K-fold crossvalidation
Hi all i have a small data set of 90 rows i am using cross validation in my process but i am confused to decide on number of K folds
.I tried 3 ,5,10 and the 3 fold cross validation performed better could you please help me how to choose k.I am little biased on choosing 3 as it is small .
Answers
-
Hi,
please post your process XML and describe the problem/data a bit. Your question is way too vague to be responded right now or to be useful to other people.
Best,
Sebastian
0 -
Hi @k_vishnu772
You should keep in mind that cross-validation is intended to estimate an averaged model performance, but choosing different k by itself will not make your model perform better. I think it is always better to look at the performance on a test holdout set but I am also afraid that dataset of only 90 rows is still too small to get a good performance estimation.
1 -
Hi!
I agree with kypexin. Cross validation is not about getting the best performance.

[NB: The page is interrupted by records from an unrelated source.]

-- pv_equiv track=rewrite | github.com/BDR-Pro/GraphYML | src/utils/index_utils.py | extract_phrases
-- ===== SOURCE A (Python) =====
-- from typing import Any, Dict, List, Tuple, Union, Optional, Set, Hashable
--
-- def extract_phrases(text: str) -> List[str]:
--     """
--     Extract quoted phrases from text.
--
--     Args:
--         text: Text to extract phrases from
--
--     Returns:
--         List[str]: List of phrases
--     """
--     if not text or not isinstance(text, str):
--         return []
--
--     phrases = []
--     in_quote = False
--     current_phrase = []
--
--     for char in text:
--         if char == '"':
--             if in_quote:
--                 # End of phrase
--                 phrases.append(''.join(current_phrase).lower())
--                 current_phrase = []
--             in_quote = not in_quote
--         elif in_quote:
--             current_phrase.append(char)
--
--     return phrases
-- ===== SOURCE B (Python) =====
-- def extract_phrases(text):
--     """Extract lowercased quoted phrases: split on '"'; the segments at odd
--     indices lie inside quotes, and the last segment is never closed by a quote."""
--     parts = text.split('"')
--     return [p.lower() for i, p in enumerate(parts[:-1]) if i % 2 == 1]
-- ===== Notes on version B (the rewrite author's own statement) =====
-- stated objective: simpler
-- what changed: Replaces the manual in_quote/current_phrase state machine with a single split('"') followed by selecting the odd-indexed segments (excluding the last, which no quote closes), lowercased.
import Mathlib
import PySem

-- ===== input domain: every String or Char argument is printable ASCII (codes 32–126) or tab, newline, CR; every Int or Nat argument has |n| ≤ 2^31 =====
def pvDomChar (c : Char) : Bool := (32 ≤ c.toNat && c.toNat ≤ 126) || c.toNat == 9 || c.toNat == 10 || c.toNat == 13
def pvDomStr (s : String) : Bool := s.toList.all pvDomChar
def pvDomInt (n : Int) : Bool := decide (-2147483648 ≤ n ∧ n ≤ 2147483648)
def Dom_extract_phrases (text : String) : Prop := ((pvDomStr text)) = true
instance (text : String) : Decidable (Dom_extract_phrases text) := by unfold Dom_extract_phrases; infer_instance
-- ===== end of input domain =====

-- B replaces A's manual in_quote state machine by split-on-'"' and selection of the
-- odd-indexed segments (the last one excluded), lowercased — simpler, same O(n) cost.


-- ===== PORT A =====
-- state: (phrases, in_quote, current_phrase); ''.join(current).lower() = Str.lower (String.ofList current)
def extract_phrases (text : String) : List String :=
  if text = "" then []
  else
    (text.toList.foldl
      (fun (s : List String × Bool × List Char) c =>
        if c = '"' then
          if s.2.1 then (s.1 ++ [PySem.Str.lower (String.ofList s.2.2)], !s.2.1, ([] : List Char))
          else (s.1, !s.2.1, s.2.2)
        else if s.2.1 then (s.1, s.2.1, s.2.2 ++ [c])
        else s)
      (([] : List String), false, ([] : List Char))).1

-- ===== PORT B =====
-- text.split('"'): sep is the nonempty literal '"', so Str.split? always returns some
def extract_phrases_alt (text : String) : List String :=
  let parts := (PySem.Str.split? text "\"").getD []
  ((PySem.List.enumerate (PySem.List.slice parts none (some (-1)))).filter
      (fun ip => PySem.Int.mod ip.1 2 == 1)).map
    (fun ip => PySem.Str.lower ip.2)

-- ===== PRECONDITION & SPEC =====
def Spec_extract_phrases (text : String) (out : List String) : Prop := out = extract_phrases_alt text
instance (text : String) (out : List String) : Decidable (Spec_extract_phrases text out) := by unfold Spec_extract_phrases; infer_instance

-- ===== CLAIM (what is proved, stated in full; the proofs are below) =====
def Claim_equal_extract_phrases : Prop := ∀ (text : String), Dom_extract_phrases text → Spec_extract_phrases text (extract_phrases text)

-- ===== LEMMAS AND PROOFS =====

-- clean accumulator-style splitter on '"' (proof-side model of str.split('"'))
def splitQ (pre : List Char) : List Char → List (List Char)
  | [] => [pre]
  | c :: t => if c = '"' then pre :: splitQ [] t else splitQ (pre ++ [c]) t

theorem splitQ_ne_nil (pre : List Char) (l : List Char) : splitQ pre l ≠ [] := by
  cases l with
  | nil => simp [splitQ]
  | cons c t =>
    by_cases h : c = '"' <;> simp [splitQ, h]
    exact splitQ_ne_nil _ _

theorem splitQ_pre (l : List Char) : ∀ (pre : List Char),
    ∃ a as, splitQ [] l = a :: as ∧ splitQ pre l = (pre ++ a) :: as := by
  induction l with
  | nil => intro pre; exact ⟨[], [], rfl, by simp [splitQ]⟩
  | cons c t ih =>
    intro pre
    by_cases h : c = '"'
    · exact ⟨[], splitQ [] t, by simp [splitQ, h], by simp [splitQ, h]⟩
    · obtain ⟨a, as, h1, h2⟩ := ih [c]
      obtain ⟨a', as', h1', h2'⟩ := ih (pre ++ [c])
      have e := h1'.symm.trans h1
      injection e with e1 e2
      subst e1; subst e2
      refine ⟨c :: a', as', ?_, ?_⟩
      · show splitQ [] (c :: t) = _
        simp [splitQ, h, h2]
      · show splitQ pre (c :: t) = _
        simp [splitQ, h, h2']

theorem splitOn_go_eq (l : List Char) : ∀ (fuel : Nat), l.length < fuel →
    ∀ (cur : List Char) (acc : List (List Char)),
      PySem.Chars.splitOn.go ['"'] fuel l cur acc = acc.reverse ++ splitQ cur.reverse l := by
  induction l with
  | nil =>
    intro fuel hf cur acc
    cases fuel with
    | zero => omega
    | succ f => simp [PySem.Chars.splitOn.go, splitQ]
  | cons c t ih =>
    intro fuel hf cur acc
    cases fuel with
    | zero => simp at hf
    | succ f =>
      rw [PySem.Chars.splitOn.go]
      by_cases h : c = '"'
      · simp [h, List.isPrefixOf]
        rw [ih f (by simpa using hf) [] (cur.reverse :: acc)]
        simp [splitQ]
      · have h2 : List.isPrefixOf ['"'] (c :: t) = false := by
          simp [List.isPrefixOf]
          exact fun hc => absurd hc.symm h
        simp [h2]
        rw [ih f (by simpa using hf) (c :: cur) acc]
        simp [splitQ, h]

theorem splitOn_eq_splitQ (l : List Char) : PySem.Chars.splitOn l ['"'] = splitQ [] l := by
  rw [PySem.Chars.splitOn, splitOn_go_eq l (l.length + 1) (by omega) [] []]
  simp

-- selection of segments: pick b segs keeps the segments inside quotes (b = currently
-- inside) that are followed by at least one further segment (i.e. are closed)
def pick {α : Type} (b : Bool) : List α → List α
  | [] => []
  | [_] => []
  | s :: t :: r => if b then s :: pick false (t :: r) else pick true (t :: r)

-- even/odd index selection
mutual
def selE {α : Type} : List α → List α
  | [] => []
  | _ :: t => selO t
def selO {α : Type} : List α → List α
  | [] => []
  | s :: t => s :: selE t
end

theorem pick_eq_sel {α : Type} (l : List α) :
    pick false l = selE l.dropLast ∧ pick true l = selO l.dropLast := by
  induction l with
  | nil => exact ⟨rfl, rfl⟩
  | cons s t ih =>
    cases t with
    | nil => exact ⟨rfl, rfl⟩
    | cons u r =>
      refine ⟨?_, ?_⟩
      · show pick true (u :: r) = selE ((s :: u :: r).dropLast)
        rw [ih.2]; simp [selE]
      · show s :: pick false (u :: r) = selO ((s :: u :: r).dropLast)
        rw [ih.1]; simp [selO]

theorem pick_false_splitQ (pre l : List Char) :
    pick false (splitQ pre l) = pick false (splitQ [] l) := by
  obtain ⟨a, as, h1, h2⟩ := splitQ_pre l pre
  rw [h1, h2]
  cases as <;> simp [pick]

theorem map_selE_selO {α β : Type} (f : α → β) (l : List α) :
    selE (l.map f) = (selE l).map f ∧ selO (l.map f) = (selO l).map f := by
  induction l with
  | nil => exact ⟨rfl, rfl⟩
  | cons s t ih => exact ⟨by simpa [selE] using ih.2, by simpa [selO] using ih.1⟩

-- the A-side fold step (the lambda of extract_phrases, named for the proofs)
def stepA (s : List String × Bool × List Char) (c : Char) : List String × Bool × List Char :=
  if c = '"' then
    if s.2.1 then (s.1 ++ [PySem.Str.lower (String.ofList s.2.2)], !s.2.1, ([] : List Char))
    else (s.1, !s.2.1, s.2.2)
  else if s.2.1 then (s.1, s.2.1, s.2.2 ++ [c])
  else s

-- the A-side fold computes pick over splitQ
theorem foldl_eq_pick (l : List Char) : ∀ (phr : List String),
    ((l.foldl stepA (phr, false, ([] : List Char))).1
      = phr ++ (pick false (splitQ [] l)).map (fun seg => PySem.Str.lower (String.ofList seg)))
    ∧ ∀ (cur : List Char), ((l.foldl stepA (phr, true, cur)).1
      = phr ++ (pick true (splitQ cur l)).map (fun seg => PySem.Str.lower (String.ofList seg))) := by
  induction l with
  | nil =>
    intro phr
    constructor
    · simp [splitQ, pick]
    · intro cur; simp [splitQ, pick]
  | cons c t ih =>
    intro phr
    constructor
    · by_cases h : c = '"'
      · rw [List.foldl_cons, show stepA (phr, false, ([] : List Char)) c = (phr, true, ([] : List Char)) from by simp [stepA, h]]
        rw [(ih phr).2 []]
        obtain ⟨a, as, h1, _⟩ := splitQ_pre t []
        simp [splitQ, h, h1, pick]
      · rw [List.foldl_cons, show stepA (phr, false, ([] : List Char)) c = (phr, false, ([] : List Char)) from by simp [stepA, h]]
        rw [(ih phr).1]
        have hsq : splitQ [] (c :: t) = splitQ [c] t := by
          show (if c = '"' then _ :: splitQ [] t else splitQ ([] ++ [c]) t) = splitQ [c] t
          rw [if_neg h]; rfl
        rw [hsq, pick_false_splitQ [c] t]
    · intro cur
      by_cases h : c = '"'
      · rw [List.foldl_cons, show stepA (phr, true, cur) c
              = (phr ++ [PySem.Str.lower (String.ofList cur)], false, ([] : List Char)) from by simp [stepA, h]]
        rw [(ih (phr ++ [PySem.Str.lower (String.ofList cur)])).1]
        obtain ⟨a, as, h1, _⟩ := splitQ_pre t []
        simp [splitQ, h, h1, pick]
      · rw [List.foldl_cons, show stepA (phr, true, cur) c = (phr, true, cur ++ [c]) from by simp [stepA, h]]
        rw [(ih phr).2 (cur ++ [c])]
        have hsq : splitQ cur (c :: t) = splitQ (cur ++ [c]) t := by
          show (if c = '"' then cur :: splitQ [] t else splitQ (cur ++ [c]) t) = splitQ (cur ++ [c]) t
          rw [if_neg h]
        rw [hsq]

-- the B-side enumerate/filter computes selO or selE according to the start parity
theorem enum_filter_eq_sel {α : Type} (l : List α) : ∀ (n : Nat),
    ((PySem.List.enumerate l (n : Int)).filter (fun ip => PySem.Int.mod ip.1 2 == 1)).map
        (fun ip => ip.2)
      = (if n % 2 = 1 then selO l else selE l) := by
  have hfun : (fun (ip : Int × α) => PySem.Int.mod ip.1 2 == 1) = (fun ip => ip.1 % 2 == 1) := by
    funext ip; simp [PySem.Int.mod, Int.fmod_eq_emod]
  rw [hfun]
  induction l with
  | nil => intro n; by_cases h : n % 2 = 1 <;> simp [PySem.List.enumerate, h, selE, selO]
  | cons x t ih =>
    intro n
    have hm : ((n : Int)) % 2 = ((n % 2 : Nat) : Int) := by omega
    have hcast : ((n : Int) + 1) = ((n + 1 : Nat) : Int) := by push_cast; ring
    simp only [PySem.List.enumerate, List.filter_cons, hcast]
    by_cases h : n % 2 = 1
    · have hb : (((n : Nat) : Int) % 2 == 1) = true := by rw [hm]; simp [h]
      have ht := ih (n + 1)
      rw [if_neg (by omega : ¬ (n + 1) % 2 = 1)] at ht
      simp [hb, h, selO]
      rw [hcast]; exact ht
    · have hb : (((n : Nat) : Int) % 2 == 1) = false := by rw [hm]; simp; omega
      have ht := ih (n + 1)
      rw [if_pos (by omega : (n + 1) % 2 = 1)] at ht
      simp [hb, h, selE]
      rw [hcast]; exact ht

-- ===== VERDICT (by name: the statement is the Claim_ definition above) =====
theorem extract_phrases_spec : Claim_equal_extract_phrases := by
  intro text _
  show extract_phrases text = extract_phrases_alt text
  have hB : extract_phrases_alt text
      = (pick false (splitQ [] text.toList)).map
          (fun seg => PySem.Str.lower (String.ofList seg)) := by
    unfold extract_phrases_alt
    have hsplit : (PySem.Str.split? text "\"").getD []
        = (splitQ [] text.toList).map String.ofList := by
      simp [PySem.Str.split?, PySem.Chars.split?, show ("\"" : String).toList = ['"'] from rfl,
        splitOn_eq_splitQ]
    rw [hsplit]
    show ((PySem.List.enumerate
            (PySem.List.slice ((splitQ [] text.toList).map String.ofList) none (some (-1)))).filter
          (fun ip => PySem.Int.mod ip.1 2 == 1)).map (fun ip => PySem.Str.lower ip.2)
        = _
    rw [PySem.List.slice_to_neg_one, ← List.map_dropLast]
    rw [show (fun (ip : Int × String) => PySem.Str.lower ip.2)
          = (PySem.Str.lower ∘ fun (ip : Int × String) => ip.2) from rfl, ← List.map_map]
    rw [show ((0 : Int)) = ((0 : Nat) : Int) from rfl, enum_filter_eq_sel]
    simp only [show (0 : Nat) % 2 = 0 from rfl, if_neg (by decide : ¬ (0 : Nat) % 2 = 1)]
    rw [(map_selE_selO String.ofList (splitQ [] text.toList).dropLast).1, ← (pick_eq_sel (splitQ [] text.toList)).1]
    simp [List.map_map, Function.comp]
  by_cases h : text = ""
  · subst h; rw [hB]; rfl
  · unfold extract_phrases
    rw [if_neg h, hB]
    have := (foldl_eq_pick text.toList []).1
    simpa using this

Going with 10 is a good approach, as that has been shown again and again as a number providing stable results (not a lot of differences in the performance to 9 or 11 folds).
If you have that little data, you could even try the leave-one-out validation which would be a kind of 90-fold validation on your data set. It won't give you the best performance measure (as that came out from 3-fold validation by chance) but the most stable and reliable estimation for the performance you can expect.
Regards,
Balázs
0